If you’ve ever made a scratch built scale model, or if you’ve ever tried to create an upscale model of a classic, you know the pain of sitting down with a calculator and pad of paper to translate dimensions from the original to your desired scale. If you’ve gotten fancy you might have used a spreadsheet or other tool to do the calculations. At least the spreadsheet simplifies double checking your work.

For many designs, this is not a significant amount of effort. When I modelled my Saturn IB, it was a tremendous amount of effort. There are tools in FreeCAD that could have simplified the process, but many of those didn’t exist then. It also didn’t help that I had to use features under active development as the Part Design workbench wasn’t a released feature yet. Even now though there’s a significant amount of tedium required to do a scale model that shouldn’t be the case. Aren’t computers meant for calculating stuff?

The latest release of the Rocket Workbench introduces a workflow specifically tailored to the problem of scaling. This includes both up scaling existing designs, and down scaling for scale models. The basic workflow is simple: design your model, or import your design from your simulation tool, and apply a scale.

Let’s see how that works.

The Scaling Tab

When you edit a component, it now has a scaling tab.

The example shown here is a model of the Estes Alpha III as imported from Rocksim. I’ve selected the body tube for editing. The tab will look different depending on the component being edited but they are all very similar.

The upper section sets the scale. If the Scaling checkbox is not selected the part will not be scaled. When scaling is selected you have options for how the part will be scaled. Scaling is conventional specified by supplying two numbers: typically it is 1:x where 1 indicates the original and the value x is used to determine the final size. For example, if you’re into HO model trains, your model train is 1:87 scale. That means if your train is 1 cm tall, your original was 87 cm tall.

Entering a value of 2 in the value field will produce a part that is 1:2 scale, or half the size of the original. This makes sense if you’re building a traditional scale model. If you’re up scaling an old favourite like the Alpha III and want to double it’s size your value needs to be 0.5, or 1:0.5 scale. That’s not very intuitive and makes you do the math instead of the computer. Instead, select the upscale checkbox and enter your value of 2.

Even that is more thinking than you should have to do. You can instead use the “Lookup…” feature to select your body tube.

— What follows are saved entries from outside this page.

theorem pvMuffLoop_spec (pieces : List Int) (Pm Vm : Int) (hPm : 2 ≤ Pm) (m : Nat) :
    ∀ (buf : List Int) (i : Nat), i ≤ pieces.length →
    (pvMuffLoop pieces Pm Vm m buf i).1
      = (pvChunksOf (Pm-1).toNat ((buf ++ pieces.drop i).take (m * (Pm-1).toNat))).map (fun c => c ++ [Vm - c.sum]) ∧
    (pvMuffLoop pieces Pm Vm m buf i).2.1
      = (pvChunksOf (Pm-1).toNat ((buf ++ pieces.drop i).take (m * (Pm-1).toNat))).map (fun c => Vm - c.sum) ∧
    (pvMuffLoop pieces Pm Vm m buf i).2.2.1 ++ pieces.drop (pvMuffLoop pieces Pm Vm m buf i).2.2.2
      = (buf ++ pieces.drop i).drop (m * (Pm-1).toNat) ∧
    (pvMuffLoop pieces Pm Vm m buf i).2.2.2 ≤ pieces.length := by
  have hsz : 1 ≤ (Pm-1).toNat := by omega
  induction m with
  | zero =>
    intro buf i hi
    simp [pvMuffLoop, pvChunksOf, hi]
  | succ m ih =>
    intro buf i hi
    by_cases hemp : buf = [] ∧ pieces.length ≤ i
    · have hs : buf ++ pieces.drop i = ([] : List Int) := by
        simp [hemp.1, List.drop_eq_nil_of_le hemp.2]
      rw [hs]
      simp [pvMuffLoop, hemp, hs, pvChunksOf, hi, hemp.1, List.drop_eq_nil_of_le hemp.2]
    · have hsne : buf ++ pieces.drop i ≠ [] := by
        intro hc
        rcases List.append_eq_nil_iff.mp hc with ⟨h1, h2⟩
        exact hemp ⟨h1, by have := List.drop_eq_nil_iff.mp h2; omega⟩
      obtain ⟨y, ys, hys⟩ := List.exists_cons_of_ne_nil hsne
      have hdc : (y :: ys).drop (Pm-1).toNat = ys.drop ((Pm-1).toNat - 1) := by
        rw [show (Pm-1).toNat = ((Pm-1).toNat - 1) + 1 by omega, List.drop_succ_cons]
        congr 1
      have ht := pvTake_spec pieces (Pm-1).toNat buf i hi
      have ihh := ih (pvTake pieces (Pm-1).toNat buf i).2.1 (pvTake pieces (Pm-1).toNat buf i).2.2 ht.2.2
      rw [ht.2.1] at ihh
      simp only [pvMuffLoop, if_neg hemp]
      rw [ht.1]
      refine ⟨?_, ?_, ?_, ihh.2.2.2⟩
      · rw [ihh.1, hys, hdc, Nat.succ_mul, pvChunksOf_take_succ _ _ hsz]
        simp
      · rw [ihh.2.1, hys, hdc, Nat.succ_mul, pvChunksOf_take_succ _ _ hsz]
        simp
      · rw [ihh.2.2.1, List.drop_drop, Nat.succ_mul, Nat.add_comm]

theorem pvLevel_spec (pieces : List Int) (Pm Ps2 Vm Vs2 : Int) (hPm : 2 ≤ Pm) (hPs2 : 1 ≤ Ps2) (f : Nat) :
    ∀ (buf : List Int) (i : Nat), i ≤ pieces.length →
    pvAGo Pm Ps2 Vm Vs2 f (buf ++ pieces.drop i)
      = ((pvLevelLoop pieces Pm Ps2 Vm Vs2 f buf i).1
          ++ [(pvLevelLoop pieces Pm Ps2 Vm Vs2 f buf i).2.2.1
              ++ pieces.drop (pvLevelLoop pieces Pm Ps2 Vm Vs2 f buf i).2.2.2],
         (pvLevelLoop pieces Pm Ps2 Vm Vs2 f buf i).2.1) := by
  obtain ⟨sz, hsz1⟩ : ∃ sz : Nat, Pm - 1 = (sz : Int) := ⟨(Pm-1).toNat, by omega⟩
  obtain ⟨bz, hbz⟩ : ∃ bz : Nat, Pm - 2 = (bz : Int) := ⟨(Pm-2).toNat, by omega⟩
  obtain ⟨mm, hmm⟩ : ∃ mm : Nat, Ps2 - 1 = (mm : Int) := ⟨(Ps2-1).toNat, by omega⟩
  have hsz : 1 ≤ sz := by omega
  induction f with
  | zero => intro buf i hi; simp [pvAGo, pvLevelLoop]
  | succ f ih =>
    intro buf i hi
    have hm := pvMuffLoop_spec pieces Pm Vm hPm (Ps2-1).toNat buf i hi
    rw [hsz1, hmm] at hm
    simp only [Int.toNat_natCast] at hm
    have hb := pvTake_spec pieces (Pm-2).toNat
      (pvMuffLoop pieces Pm Vm mm buf i).2.2.1 (pvMuffLoop pieces Pm Vm mm buf i).2.2.2
      hm.2.2.2
    rw [hbz] at hb
    simp only [Int.toNat_natCast] at hb
    simp only [pvAGo, pvLevelLoop]
    rw [hsz1, hbz, hmm]
    simp only [Int.toNat_natCast]
    rw [show (mm : Int) * (sz : Int) = ((mm * sz : Nat) : Int) by push_cast; ring]
    rw [PySem.List.slice_to_natCast]
    rw [show ((mm * sz : Nat) : Int) + Pm - 2 = ((mm * sz : Nat) : Int) + ((bz : Nat) : Int) by omega]
    rw [PySem.List.slice_natCast_add]
    rw [show ((mm * sz : Nat) : Int) + ((bz : Nat) : Int) = ((mm * sz + bz : Nat) : Int) by push_cast; ring]
    rw [PySem.List.slice_from_natCast]
    rw [pvDivideChunks_eq sz hsz]
    simp only [List.map_map, Function.comp_def, PySem.List.pyGetD_neg_one_append_singleton,
      List.singleton_append]
    -- rewrite bridge/leftover into the B-side take state
    rw [hm.2.2.1] at hb
    have hleft : List.drop (mm * sz + bz) (buf ++ List.drop i pieces)
        = (pvTake pieces bz (pvMuffLoop pieces Pm Vm mm buf i).2.2.1 (pvMuffLoop pieces Pm Vm mm buf i).2.2.2).2.1
          ++ List.drop (pvTake pieces bz (pvMuffLoop pieces Pm Vm mm buf i).2.2.1 (pvMuffLoop pieces Pm Vm mm buf i).2.2.2).2.2 pieces := by
      rw [hb.2.1, List.drop_drop, Nat.add_comm]
    rw [hleft, ← hb.1, ← hm.2.1]
    have harg : ((Vs2 - (pvMuffLoop pieces Pm Vm mm buf i).2.1.sum) ::
          (pvTake pieces bz (pvMuffLoop pieces Pm Vm mm buf i).2.2.1 (pvMuffLoop pieces Pm Vm mm buf i).2.2.2).1)
            ++ ((pvTake pieces bz (pvMuffLoop pieces Pm Vm mm buf i).2.2.1 (pvMuffLoop pieces Pm Vm mm buf i).2.2.2).2.1
              ++ List.drop (pvTake pieces bz (pvMuffLoop pieces Pm Vm mm buf i).2.2.1 (pvMuffLoop pieces Pm Vm mm buf i).2.2.2).2.2 pieces)
        = ((Vs2 - (pvMuffLoop pieces Pm Vm mm buf i).2.1.sum) ::
            ((pvTake pieces bz (pvMuffLoop pieces Pm Vm mm buf i).2.2.1 (pvMuffLoop pieces Pm Vm mm buf i).2.2.2).1
              ++ (pvTake pieces bz (pvMuffLoop pieces Pm Vm mm buf i).2.2.1 (pvMuffLoop pieces Pm Vm mm buf i).2.2.2).2.1))
          ++ List.drop (pvTake pieces bz (pvMuffLoop pieces Pm Vm mm buf i).2.2.1 (pvMuffLoop pieces Pm Vm mm buf i).2.2.2).2.2 pieces := by
      simp [List.append_assoc]
    rw [harg, ih _ _ hb.2.2, hm.1, hm.2.1]
    simp [List.append_assoc]

-- ===== VERDICT (by name: the statement is the Claim_ definition above) =====
theorem deconstructLchain_spec : Claim_equal_deconstructLchain := by
  unfold Claim_equal_deconstructLchain
  intro pieces Pm Ps2 Vm Vs2 L _ hpre
  unfold Spec_deconstructLchain deconstructLchain deconstructLchain_alt
  rcases hpre with ⟨hL0, hcase⟩
  rcases hcase with hz | ⟨hPm, hPs2⟩
  · subst hz
    simp [pvAGo, pvLevelLoop]
  · have h := pvLevel_spec pieces Pm Ps2 Vm Vs2 hPm hPs2 L.toNat [] 0 (by omega)
    simpa using h
-- pv_equiv track=rewrite | github.com/AnonymousAuthors552/SpecCFA | hw/logs/gps_experiments/test_files/validate.py | validate_optimized
-- ===== SOURCE A (Python) =====
-- def validate_optimized(subpaths, baseline, optimized):
--     unoptimized = []
--     i = 0
--     while i < len(optimized):
--         if optimized[i].startswith('1111'):
--             # subpath id
--             subpath = subpaths[optimized[i]][:]
--             if i + 1 < len(optimized) and optimized[i+1].startswith('0000'):
--                 # parse counter
--                 count = int(optimized[i+1], 16)
--                 subpath *= count
--                 i += 1
--             unoptimized.extend(subpath)
--         else:
--             # keep element as-is
--             unoptimized.append(optimized[i])
--         i += 1
--
--     # Replace subpath ids in the baseline list
--     baseline = [subpaths[subpath] if subpath.startswith('1111') else subpath for subpath in baseline]
--
--     return unoptimized == baseline, unoptimized
-- ===== SOURCE B (Python) =====
-- def validate_optimized(subpaths, baseline, optimized):
--     unoptimized = []
--     pending = None
--     for tok in optimized:
--         if tok.startswith('1111'):
--             if pending is not None:
--                 unoptimized.extend(pending)
--             pending = subpaths[tok][:]
--         elif tok.startswith('0000'):
--             if pending is not None:
--                 unoptimized.extend(pending * int(tok, 16))
--                 pending = None
--             else:
--                 unoptimized.append(tok)
--         else:
--             if pending is not None:
--                 unoptimized.extend(pending)
--                 pending = None
--             unoptimized.append(tok)
--     if pending is not None:
--         unoptimized.extend(pending)
--
--     baseline = [subpaths[s] if s.startswith('1111') else s for s in baseline]
--     return unoptimized == baseline, unoptimized
-- ===== Notes on version B (the rewrite author's own statement) =====
-- stated objective: alternative
-- what changed: Replaces A's index-based while-loop with explicit look-ahead (optimized[i+1]) and manual i skipping by a single for-loop state machine carrying a 'pending' subpath that is multiplied, flushed or emitted as later tokens arrive.
import Mathlib
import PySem

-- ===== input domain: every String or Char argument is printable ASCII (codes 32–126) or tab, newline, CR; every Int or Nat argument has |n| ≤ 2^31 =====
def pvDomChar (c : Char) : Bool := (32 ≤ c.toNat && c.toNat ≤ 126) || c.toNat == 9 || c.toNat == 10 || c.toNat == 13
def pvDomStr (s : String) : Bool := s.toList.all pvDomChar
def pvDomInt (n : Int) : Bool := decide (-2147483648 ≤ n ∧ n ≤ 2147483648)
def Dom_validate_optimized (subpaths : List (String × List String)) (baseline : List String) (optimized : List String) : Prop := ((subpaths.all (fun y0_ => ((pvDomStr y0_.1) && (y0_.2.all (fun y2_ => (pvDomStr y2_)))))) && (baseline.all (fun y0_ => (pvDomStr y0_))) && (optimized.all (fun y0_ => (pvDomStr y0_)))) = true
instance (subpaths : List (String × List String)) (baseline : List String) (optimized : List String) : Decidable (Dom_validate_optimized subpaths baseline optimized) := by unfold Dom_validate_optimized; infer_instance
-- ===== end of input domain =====

-- B replaces A's index-based look-ahead loop by a pending-subpath state machine (objective: alternative decomposition; same cost).

-- ===== PORT A =====
-- shared primitive steps (identical lines in both Pythons): dict lookup `subpaths[t][:]`
-- (KeyError excluded by Pre_) and `int(t, 16)` (ValueError excluded by Pre_).
def pvLookup (subpaths : List (String × List String)) (t : String) : List String :=
  (subpaths.lookup t).getD []

def pvCount (t : String) : Int := (PySem.Int.ofStrBase? t 16).getD 0

-- the baseline comprehension `[subpaths[s] if s.startswith('1111') else s for s in baseline]`
-- produces a mixed list (strings and lists); modelled with a Sum.
def pvBaseMap (subpaths : List (String × List String)) (baseline : List String) :
    List (String ⊕ List String) :=
  baseline.map (fun s => if PySem.Str.startswith s "1111" then Sum.inr (pvLookup subpaths s) else Sum.inl s)

-- Python `unoptimized == baseline` on that mixed list: a string never equals a list.
def pvEqMixed : List String → List (String ⊕ List String) → Bool
  | [], [] => true
  | x :: xs, Sum.inl y :: ys => x == y && pvEqMixed xs ys
  | _ :: _, Sum.inr _ :: _ => false
  | _, _ => false

-- A's while-loop over index i, transcribed as recursion consuming one token (or an id
-- plus its following count token, exactly as `i += 1; i += 1` does).
def loopA (subpaths : List (String × List String)) : List String → List String
  | [] => []
  | [t] =>
    if PySem.Str.startswith t "1111" then pvLookup subpaths t else [t]
  | t :: t2 :: rest =>
    if PySem.Str.startswith t "1111" then
      if PySem.Str.startswith t2 "0000" then
        PySem.List.pyRepeat (pvLookup subpaths t) (pvCount t2) ++ loopA subpaths rest
      else
        pvLookup subpaths t ++ loopA subpaths (t2 :: rest)
    else
      t :: loopA subpaths (t2 :: rest)

def validate_optimized (subpaths : List (String × List String)) (baseline : List String) (optimized : List String) : Bool × List String :=
  let unoptimized := loopA subpaths optimized
  (pvEqMixed unoptimized (pvBaseMap subpaths baseline), unoptimized)

-- ===== PORT B =====
def pvFlush : Option (List String) → List String
  | none => []
  | some sp => sp

-- B's single `for tok in optimized` loop carrying the pending subpath.
def loopB (subpaths : List (String × List String)) : Option (List String) → List String → List String
  | pending, [] => pvFlush pending
  | pending, t :: rest =>
    if PySem.Str.startswith t "1111" then
      pvFlush pending ++ loopB subpaths (some (pvLookup subpaths t)) rest
    else if PySem.Str.startswith t "0000" then
      match pending with
      | some sp => PySem.List.pyRepeat sp (pvCount t) ++ loopB subpaths none rest
      | none => t :: loopB subpaths none rest
    else
      pvFlush pending ++ (t :: loopB subpaths none rest)

def validate_optimized_alt (subpaths : List (String × List String)) (baseline : List String) (optimized : List String) : Bool × List String :=
  let unoptimized := loopB subpaths none optimized
  (pvEqMixed unoptimized (pvBaseMap subpaths baseline), unoptimized)

-- ===== PRECONDITION & SPEC =====
-- Pre_ excludes exactly the inputs on which Python A raises: a '1111…' token (in optimized
-- or baseline) missing from subpaths (KeyError), or a '0000…' token right after a '1111…'
-- token that is not a valid base-16 int literal (ValueError).
def Pre_validate_optimized (subpaths : List (String × List String)) (baseline : List String) (optimized : List String) : Prop :=
  (∀ t ∈ optimized, PySem.Str.startswith t "1111" = true → (subpaths.lookup t).isSome = true) ∧
  (∀ p ∈ optimized.zip optimized.tail,
      PySem.Str.startswith p.1 "1111" = true → PySem.Str.startswith p.2 "0000" = true →
      (PySem.Int.ofStrBase? p.2 16).isSome = true) ∧
  (∀ t ∈ baseline, PySem.Str.startswith t "1111" = true → (subpaths.lookup t).isSome = true)

instance (subpaths : List (String × List String)) (baseline : List String) (optimized : List String) : Decidable (Pre_validate_optimized subpaths baseline optimized) := by unfold Pre_validate_optimized; infer_instance

def pvWitness_validate_optimized : (List (String × List String)) × List String × List String :=
  ([("1111a", ["p", "q"])], ["p", "q", "x"], ["1111a", "0002"])

def Spec_validate_optimized (subpaths : List (String × List String)) (baseline : List String) (optimized : List String) (out : Bool × List String) : Prop := out = validate_optimized_alt subpaths baseline optimized
instance (subpaths : List (String × List String)) (baseline : List String) (optimized : List String) (out : Bool × List String) : Decidable (Spec_validate_optimized subpaths baseline optimized out) := by unfold Spec_validate_optimized; infer_instance

-- ===== CLAIM (what is proved, stated in full; the proofs are below) =====
def Claim_equal_validate_optimized : Prop := ∀ (subpaths : List (String × List String)) (baseline : List String) (optimized : List String), Dom_validate_optimized subpaths baseline optimized → Pre_validate_optimized subpaths baseline optimized → Spec_validate_optimized subpaths baseline optimized (validate_optimized subpaths baseline optimized)

-- ===== LEMMAS AND PROOFS =====

-- a token cannot start with both "1111" and "0000"
theorem not_both_prefixes {cs : List Char}
    (h : PySem.Chars.startswith cs ['1', '1', '1', '1'] = true) :
    PySem.Chars.startswith cs ['0', '0', '0', '0'] = false := by
  by_contra hc
  rw [Bool.not_eq_false] at hc
  rw [PySem.Chars.startswith_iff] at h hc
  rcases h with ⟨u, hu⟩
  rcases hc with ⟨v, hv⟩
  rw [← hv] at hu
  subst hv
  simp at hu

-- what loopB computes, phrased through loopA and the pending state
def specB (subpaths : List (String × List String)) : Option (List String) → List String → List String
  | none, l => loopA subpaths l
  | some sp, [] => sp
  | some sp, t :: rest =>
    if PySem.Str.startswith t "0000" then
      PySem.List.pyRepeat sp (pvCount t) ++ loopA subpaths rest
    else
      sp ++ loopA subpaths (t :: rest)

theorem specB_none (subpaths : List (String × List String)) (l : List String) :
    specB subpaths none l = loopA subpaths l := by
  cases l <;> rfl

theorem loopB_eq_specB (subpaths : List (String × List String)) (l : List String) :
    ∀ pending, loopB subpaths pending l = specB subpaths pending l := by
  induction l with
  | nil =>
    intro pending
    cases pending <;> rfl
  | cons t rest ih =>
    intro pending
    by_cases h1 : PySem.Chars.startswith t.toList ['1', '1', '1', '1'] = true
    · have h0 := not_both_prefixes h1
      have hA : loopA subpaths (t :: rest) = specB subpaths (some (pvLookup subpaths t)) rest := by
        cases rest with
        | nil => simp [loopA, specB, h1]
        | cons t2 rest2 =>
          by_cases h2 : PySem.Chars.startswith t2.toList ['0', '0', '0', '0'] = true
          · simp [loopA, specB, h1, h2]
          · simp [loopA, specB, h1, h2]
      cases pending with
      | none =>
        simp only [loopB, specB]
        simp [h1, pvFlush, ih _, hA]
      | some sp =>
        simp only [loopB, specB]
        simp [h1, h0, pvFlush, ih _, hA]
    · rw [Bool.not_eq_true] at h1
      have htail : loopA subpaths (t :: rest) = t :: loopA subpaths rest := by
        cases rest with
        | nil => simp [loopA, h1]
        | cons t2 rest2 => simp [loopA, h1]
      by_cases h2 : PySem.Chars.startswith t.toList ['0', '0', '0', '0'] = true
      · cases pending with
        | none =>
          simp only [loopB, specB]
          simp [h1, h2, ih none, htail, specB_none]
        | some sp =>
          simp only [loopB, specB]
          simp [h1, h2, ih none, specB_none]
      · rw [Bool.not_eq_true] at h2
        cases pending with
        | none =>
          simp only [loopB, specB]
          simp [h1, h2, pvFlush, ih none, htail, specB_none]
        | some sp =>
          simp only [loopB, specB]
          simp [h1, h2, pvFlush, ih none, htail, specB_none]

theorem loopB_eq_loopA (subpaths : List (String × List String)) (l : List String) :
    loopB subpaths none l = loopA subpaths l :=
  loopB_eq_specB subpaths l none

-- ===== VERDICT (by name: the statement is the Claim_ definition above) =====
theorem validate_optimized_spec : Claim_equal_validate_optimized := by
  intro subpaths baseline optimized _ _
  unfold Spec_validate_optimized validate_optimized validate_optimized_alt
  rw [loopB_eq_loopA]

In the bottom of the scaling tab you see a read only section called “Scaled Values”. It shows the final scale, and the scaled value of the major external dimensions. This is important because it will not scale any internal dimensions such as thickness or inner diameter. Some of that will be set when you use the lookup feature to select a specific manufactured part but that will be important to remember later. Some inner dimensions can be set to “auto” and will automatically adjust as required. It’s important to check these to see if they are correct.

So far all we’ve done is scale one component. There’s a lot more to our rocket than a single body tube. We have options here.

Inherited Scale Values

Looking at the rocket tree on the left we see there is a hierarchy of components. Rockets have stages that have body tubes that have fins, etc. Scale values are inherited. If we set the scale of the rocket, that will apply to all components it contains. Similarly, we can set the scale for a stage, or group of components. If you want a component to be scaled differently from something higher in the rocket tree, you will need to select the override check box. Any overridden values will apply to any component in it’s sub-tree unless it explicitly overrides it.

We use this to our advantage when scaling the whole rocket instead of a single component. In the example above, we’ve selected the LOC BT-3.9 body tube for our upscaled Alpha III. We can then apply that to the whole rocket by selecting “Set Rocket”. It then scales all remaining external components to the same scale as our body tube. In this case, it adjust the dimensions of the parts and resets the scale values to 1.

Again some caution is warranted here. Only the external components are scaled, and not all of them. Launch lugs, rail guides, and similar are not adjusted. A scaled version of a 1/8″ launch lug that was appropriate for the original Alpha III is not appropriate for a 4″ high powered version. You’ll want to use a rail button or similar. Internal components such as motor mounts and centering rings are not adjusted, although there are some auto settings that may adjust some values. An 18mm C motor is probably not going to be able to launch the larger rocket. Materials aren’t changed. Your cardboard centering ring may now need to be made of plywood. There is still work to do, but a lot of it is now simplified.

We can then export or final scale model to OpenRocket for flight simulations before building and flying.

Traditional Scale Models

This is another thing of beauty. We can design our rockets in the original dimensions of the rocket. We can then get our basic scale design by applying a scale to the rocket component and we have all of our dimensions correct. When we combine this with proxy components for more detailed features (coming in a future post), we have something very powerful indeed!